Earlier, we saw that multiplying a **GLWE ciphertext** by a **small** public constant polynomial works by multiplying every ciphertext component by that polynomial. The catch is that **noise grows proportionally to the size of the constant’s coefficients**.

**So what happens if the constant is large?**

If you naively multiply every ciphertext component by a large constant $$\gamma$$, the noise gets multiplied by $$\gamma$$ too.

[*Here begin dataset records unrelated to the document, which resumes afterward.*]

-- pv_equiv track=rewrite | github.com/AdamSlack/Advent-Of-Code | 2023/02/main.py | calculate_minimum_bag_contents
-- ===== SOURCE A (Python) =====
-- def calculate_minimum_bag_contents(games):
--   minimum_bag_contents = {}
--   for game in games:
--     minimum_bag_contents[game] = {}
--     for round in games[game]:
--       for colour in round:
--         if colour not in minimum_bag_contents[game]:
--           minimum_bag_contents[game][colour] = round[colour]
--         elif round[colour] > minimum_bag_contents[game][colour]:
--           minimum_bag_contents[game][colour] = round[colour]
--   return minimum_bag_contents
-- ===== SOURCE B (Python) =====
-- def calculate_minimum_bag_contents(games):
--   result = {}
--   for game, rounds in games.items():
--     colours = dict.fromkeys(c for r in rounds for c in r)
--     result[game] = {c: max(r[c] for r in rounds if c in r) for c in colours}
--   return result
-- ===== Notes on version B (the rewrite author's own statement) =====
-- stated objective: alternative
-- what changed: Flips the loop nesting: instead of a running if/elif maximum updated round-by-round per colour, B first collects each game's distinct colours and then computes each colour's value as a filtered max() over the rounds; Pre_ only excludes association lists with duplicate colour keys inside one round, which cannot arise from a Python dict argument.
import Mathlib
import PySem

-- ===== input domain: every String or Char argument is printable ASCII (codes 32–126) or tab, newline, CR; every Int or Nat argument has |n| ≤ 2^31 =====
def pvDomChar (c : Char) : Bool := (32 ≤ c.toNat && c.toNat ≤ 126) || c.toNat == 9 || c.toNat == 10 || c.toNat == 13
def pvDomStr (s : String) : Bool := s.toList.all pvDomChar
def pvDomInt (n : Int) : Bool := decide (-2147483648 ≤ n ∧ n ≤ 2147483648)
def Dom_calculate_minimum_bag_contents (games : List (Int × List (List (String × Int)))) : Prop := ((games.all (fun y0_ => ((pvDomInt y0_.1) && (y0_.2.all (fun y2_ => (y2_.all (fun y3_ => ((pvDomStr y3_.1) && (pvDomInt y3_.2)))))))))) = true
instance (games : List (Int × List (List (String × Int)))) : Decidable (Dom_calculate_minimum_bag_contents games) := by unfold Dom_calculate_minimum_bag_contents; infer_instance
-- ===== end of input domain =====

-- B flips the loop nesting: it collects each game's distinct colours first, then takes a
-- filtered max over the rounds per colour (objective: alternative decomposition, same cost).


-- ===== PORT A =====
-- one pair (colour, count) of a round, run through A's if/elif maximum update
def pvAStep (d : PySem.Dict String Int) (p : String × Int) : PySem.Dict String Int :=
  if d.contains p.1 = false then d.insert p.1 p.2
  else if d.getD p.1 0 < p.2 then d.insert p.1 p.2  -- round[colour] > mbc[game][colour]
  else d

-- the inner dict A builds for one game; Python mutates minimum_bag_contents[game] in place,
-- which (the key being written only while its game is processed) is building this dict and
-- inserting it once per occurrence of the game key
def pvAInner (rounds : List (List (String × Int))) : PySem.Dict String Int :=
  rounds.foldl (fun d round => round.foldl pvAStep d) PySem.Dict.empty

def calculate_minimum_bag_contents (games : List (Int × List (List (String × Int)))) : List (Int × List (String × Int)) :=
  (games.foldl (fun (acc : PySem.Dict Int (PySem.Dict String Int)) g =>
      acc.insert g.1 (pvAInner g.2)) PySem.Dict.empty).items.map (fun p => (p.1, p.2.items))

-- ===== PORT B =====
-- {c: max(r[c] for r in rounds if c in r) for c in dict.fromkeys(colours of all rounds)}
-- Python's max over a generator of ints; the generator is nonempty for every collected colour,
-- so the .getD 0 default is never the returned value
def pvBInner (rounds : List (List (String × Int))) : List (String × Int) :=
  (PySem.List.dedup (rounds.flatMap (fun r => r.map Prod.fst))).map (fun c =>
    (c, (PySem.List.max? ((rounds.filter (fun r => (r.lookup c).isSome)).map
          (fun r => (r.lookup c).getD 0)) id).getD 0))

def calculate_minimum_bag_contents_alt (games : List (Int × List (List (String × Int)))) : List (Int × List (String × Int)) :=
  (games.foldl (fun (acc : PySem.Dict Int (List (String × Int))) g =>
      acc.insert g.1 (pvBInner g.2)) PySem.Dict.empty).items

-- ===== PRECONDITION & SPEC =====
-- Pre_ excludes association lists in which one round carries the same colour key twice:
-- a Python dict cannot contain duplicate keys, so no Python input reaches such lists.
def Pre_calculate_minimum_bag_contents (games : List (Int × List (List (String × Int)))) : Prop :=
  ∀ g ∈ games, ∀ round ∈ g.2, (round.map Prod.fst).Nodup
instance (games : List (Int × List (List (String × Int)))) : Decidable (Pre_calculate_minimum_bag_contents games) := by unfold Pre_calculate_minimum_bag_contents; infer_instance

def pvWitness_calculate_minimum_bag_contents : (List (Int × List (List (String × Int)))) :=
  [(1, [[("red", 3), ("blue", 1)], [("red", 5)]]), (2, [])]

def Spec_calculate_minimum_bag_contents (games : List (Int × List (List (String × Int)))) (out : List (Int × List (String × Int))) : Prop := out = calculate_minimum_bag_contents_alt games
instance (games : List (Int × List (List (String × Int)))) (out : List (Int × List (String × Int))) : Decidable (Spec_calculate_minimum_bag_contents games out) := by unfold Spec_calculate_minimum_bag_contents; infer_instance

-- ===== CLAIM (what is proved, stated in full; the proofs are below) =====
def Claim_equal_calculate_minimum_bag_contents : Prop := ∀ (games : List (Int × List (List (String × Int)))), Dom_calculate_minimum_bag_contents games → Pre_calculate_minimum_bag_contents games → Spec_calculate_minimum_bag_contents games (calculate_minimum_bag_contents games)

-- ===== LEMMAS AND PROOFS =====

-- the Option-valued maximum step that A's if/elif performs at one colour
def pvMaxStep (o : Option Int) (v : Int) : Option Int :=
  match o with
  | none => some v
  | some w => if w < v then some v else some w

theorem pvAStep_get? (d : PySem.Dict String Int) (p : String × Int) (c : String) :
    (pvAStep d p).get? c = if c = p.1 then pvMaxStep (d.get? c) p.2 else d.get? c := by
  obtain ⟨k, v⟩ := p
  unfold pvAStep
  by_cases hc : c = k
  · subst hc
    simp only
    rw [PySem.Dict.contains_eq_isSome_get?]
    cases h : d.get? c with
    | none => simp [pvMaxStep, PySem.Dict.get?_insert_self]
    | some w =>
      rw [PySem.Dict.getD_eq_get?_getD, h]
      simp only [Option.isSome_some, Option.getD_some, pvMaxStep]
      split_ifs with h1 <;> simp [PySem.Dict.get?_insert_self, h] <;> contradiction
  · split_ifs <;> simp [PySem.Dict.get?_insert_of_ne _ _ hc]

theorem pvAStep_keys (d : PySem.Dict String Int) (p : String × Int) :
    (pvAStep d p).keys = PySem.Set.add d.keys p.1 := by
  unfold pvAStep
  by_cases h : d.contains p.1
  · have hm : p.1 ∈ d.keys := (PySem.Dict.contains_iff_mem_keys _ _).1 h
    split_ifs with h1 h2 <;>
      simp_all [PySem.Dict.keys_insert_of_contains, PySem.Set.add_of_mem]
  · have hf : d.contains p.1 = false := eq_false_of_ne_true h
    have hm : p.1 ∉ d.keys := fun hm => h ((PySem.Dict.contains_iff_mem_keys _ _).2 hm)
    simp [hf, PySem.Dict.keys_insert_of_not_contains _ _ hf, PySem.Set.add_of_not_mem hm]

theorem pvRound_keys (round : List (String × Int)) (d : PySem.Dict String Int) :
    (round.foldl pvAStep d).keys = PySem.Set.update d.keys (round.map Prod.fst) := by
  induction round generalizing d with
  | nil => simp [PySem.Set.update]
  | cons p rest ih =>
    simp only [List.foldl_cons, List.map_cons, PySem.Set.update_cons, ih, pvAStep_keys]

theorem pvInner_keys (rounds : List (List (String × Int))) (d : PySem.Dict String Int) :
    (rounds.foldl (fun d round => round.foldl pvAStep d) d).keys
      = PySem.Set.update d.keys (rounds.flatMap (fun r => r.map Prod.fst)) := by
  induction rounds generalizing d with
  | nil => simp [PySem.Set.update]
  | cons r rest ih =>
    simp only [List.foldl_cons, List.flatMap_cons, PySem.Set.update_append, ih, pvRound_keys]

-- a fold over pairs none of which carries key c leaves get? c unchanged
theorem pvRound_get?_skip (round : List (String × Int)) (d : PySem.Dict String Int)
    (c : String) (h : c ∉ round.map Prod.fst) :
    (round.foldl pvAStep d).get? c = d.get? c := by
  induction round generalizing d with
  | nil => rfl
  | cons p rest ih =>
    simp only [List.map_cons, List.mem_cons, not_or] at h
    simp only [List.foldl_cons, ih _ h.2, pvAStep_get?, if_neg h.1]

theorem pvRound_get? (round : List (String × Int)) (d : PySem.Dict String Int)
    (c : String) (hnd : (round.map Prod.fst).Nodup) :
    (round.foldl pvAStep d).get? c =
      match round.lookup c with
      | some v => pvMaxStep (d.get? c) v
      | none => d.get? c := by
  induction round generalizing d with
  | nil => rfl
  | cons p rest ih =>
    simp only [List.map_cons, List.nodup_cons] at hnd
    by_cases hc : c = p.1
    · subst hc
      rw [List.foldl_cons, pvRound_get?_skip rest _ _ hnd.1, pvAStep_get?]
      simp [List.lookup]
    · have hne : (c == p.1) = false := by simp [hc]
      simp only [List.foldl_cons, ih _ hnd.2, pvAStep_get?, if_neg hc, List.lookup, hne]
theorem pvInner_get? (rounds : List (List (String × Int))) (d : PySem.Dict String Int)
    (c : String) (hnd : ∀ r ∈ rounds, (r.map Prod.fst).Nodup) :
    (rounds.foldl (fun d round => round.foldl pvAStep d) d).get? c =
      (rounds.filterMap (fun r => r.lookup c)).foldl pvMaxStep (d.get? c) := by
  induction rounds generalizing d with
  | nil => rfl
  | cons r rest ih =>
    simp only [List.foldl_cons, List.filterMap_cons]
    rw [ih _ (fun r hr => hnd r (List.mem_cons_of_mem _ hr)),
      pvRound_get? r d c (hnd r (List.mem_cons_self))]
    cases h : r.lookup c <;> simp

-- B's filtered-max source list is exactly the filterMap of lookups
theorem pvVals_eq (rounds : List (List (String × Int))) (c : String) :
    (rounds.filter (fun r => (r.lookup c).isSome)).map (fun r => (r.lookup c).getD 0)
      = rounds.filterMap (fun r => r.lookup c) := by
  induction rounds with
  | nil => rfl
  | cons r rest ih =>
    cases h : r.lookup c <;> simp [h, ih]

-- folding pvMaxStep from none is PySem.List.max? with the identity key
theorem pvMaxStep_fold (xs : List Int) :
    xs.foldl pvMaxStep none = PySem.List.max? xs id := by
  rw [PySem.List.max?]
  apply List.foldl_ext
  intro o v _
  cases o with
  | none => rfl
  | some w => simp [pvMaxStep]

theorem pvInner_items (rounds : List (List (String × Int)))
    (hnd : ∀ r ∈ rounds, (r.map Prod.fst).Nodup) :
    (pvAInner rounds).items = pvBInner rounds := by
  have hk : (pvAInner rounds).keys
      = PySem.List.dedup (rounds.flatMap (fun r => r.map Prod.fst)) := by
    rw [pvAInner, pvInner_keys, PySem.List.dedup]
    simp [PySem.Set.update_nil_left]
  have hnodup : (pvAInner rounds).keys.Nodup := by
    rw [hk, PySem.List.dedup]; exact PySem.Set.nodup_ofList _
  rw [PySem.Dict.items_eq_map_keys _ hnodup 0, hk, pvBInner]
  apply List.map_congr_left
  intro c _
  rw [PySem.Dict.getD_eq_get?_getD, pvAInner, pvInner_get? _ _ _ hnd,
    PySem.Dict.get?_empty, pvMaxStep_fold, pvVals_eq]

theorem pvOuter (games : List (Int × List (List (String × Int))))
    (dA : PySem.Dict Int (PySem.Dict String Int)) (dB : PySem.Dict Int (List (String × Int)))
    (hd : dB.items = dA.items.map (fun p => (p.1, p.2.items)))
    (h : ∀ g ∈ games, pvBInner g.2 = (pvAInner g.2).items) :
    (games.foldl (fun acc g => acc.insert g.1 (pvAInner g.2)) dA).items.map (fun p => (p.1, p.2.items))
      = (games.foldl (fun acc g => acc.insert g.1 (pvBInner g.2)) dB).items := by
  induction games generalizing dA dB with
  | nil => exact hd.symm
  | cons g rest ih =>
    simp only [List.foldl_cons]
    apply ih
    · have hvB : pvBInner g.2 = (pvAInner g.2).items := h g List.mem_cons_self
      have hcont : dB.contains g.1 = dA.contains g.1 := by
        rw [PySem.Dict.contains, PySem.Dict.contains, hd, List.any_map]
        rfl
      cases hca : dA.contains g.1 with
      | false =>
        rw [PySem.Dict.items_insert_of_not_contains _ _ (hcont.trans hca),
          PySem.Dict.items_insert_of_not_contains _ _ hca, hd, hvB, List.map_append]
        rfl
      | true =>
        rw [PySem.Dict.items_insert_of_contains _ _ (hcont.trans hca),
          PySem.Dict.items_insert_of_contains _ _ hca, hd, List.map_map, List.map_map]
        apply List.map_congr_left
        intro p _
        by_cases hp : p.1 = g.1 <;> simp [hp, Function.comp, hvB]
    · exact fun g' hg' => h g' (List.mem_cons_of_mem _ hg')

-- ===== VERDICT (by name: the statement is the Claim_ definition above) =====
theorem calculate_minimum_bag_contents_spec : Claim_equal_calculate_minimum_bag_contents := by
  intro games _ hpre
  unfold Spec_calculate_minimum_bag_contents calculate_minimum_bag_contents calculate_minimum_bag_contents_alt
  exact (pvOuter games PySem.Dict.empty PySem.Dict.empty rfl
    (fun g hg => (pvInner_items g.2 (fun r hr => hpre g hg r hr)).symm))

This noise can become so large that it compromises the result and decoding fails.

TFHE solves this with an elegant trick:

> **Decompose the large constant into small digits using a base** $$\beta$$**, then recombine them using an inner product with a GLev ciphertext.**

This operation is used mainly as a **building block** for more complex procedures (like key switching and ciphertext-ciphertext multiplication), rather than as a standalone “multiply-by-large-constant” API.

***

## 1) Why the Naive Approach Fails

Let a GLWE ciphertext encrypt $$M \in \mathcal{R}\_p$$(encoded as$$\Delta M$$) under a secret key $$\vec{S}$$:

$$
C=(A\_0,\ldots,A\_{k-1},B) \quad\text{with}\quad B=\sum\_i A\_iS\_i+\Delta M+E \pmod q
$$

If you multiply by a large constant $$\gamma \in \mathbb{Z}\_q$$ naively:

$$
\gamma\cdot C = (\gamma A\_0,\ldots,\gamma A\_{k-1},\gamma B)
$$

After decryption, the noise becomes $$\gamma E$$. When $$\gamma$$ is large, $$\gamma E$$ often becomes too big for correct rounding and decoding.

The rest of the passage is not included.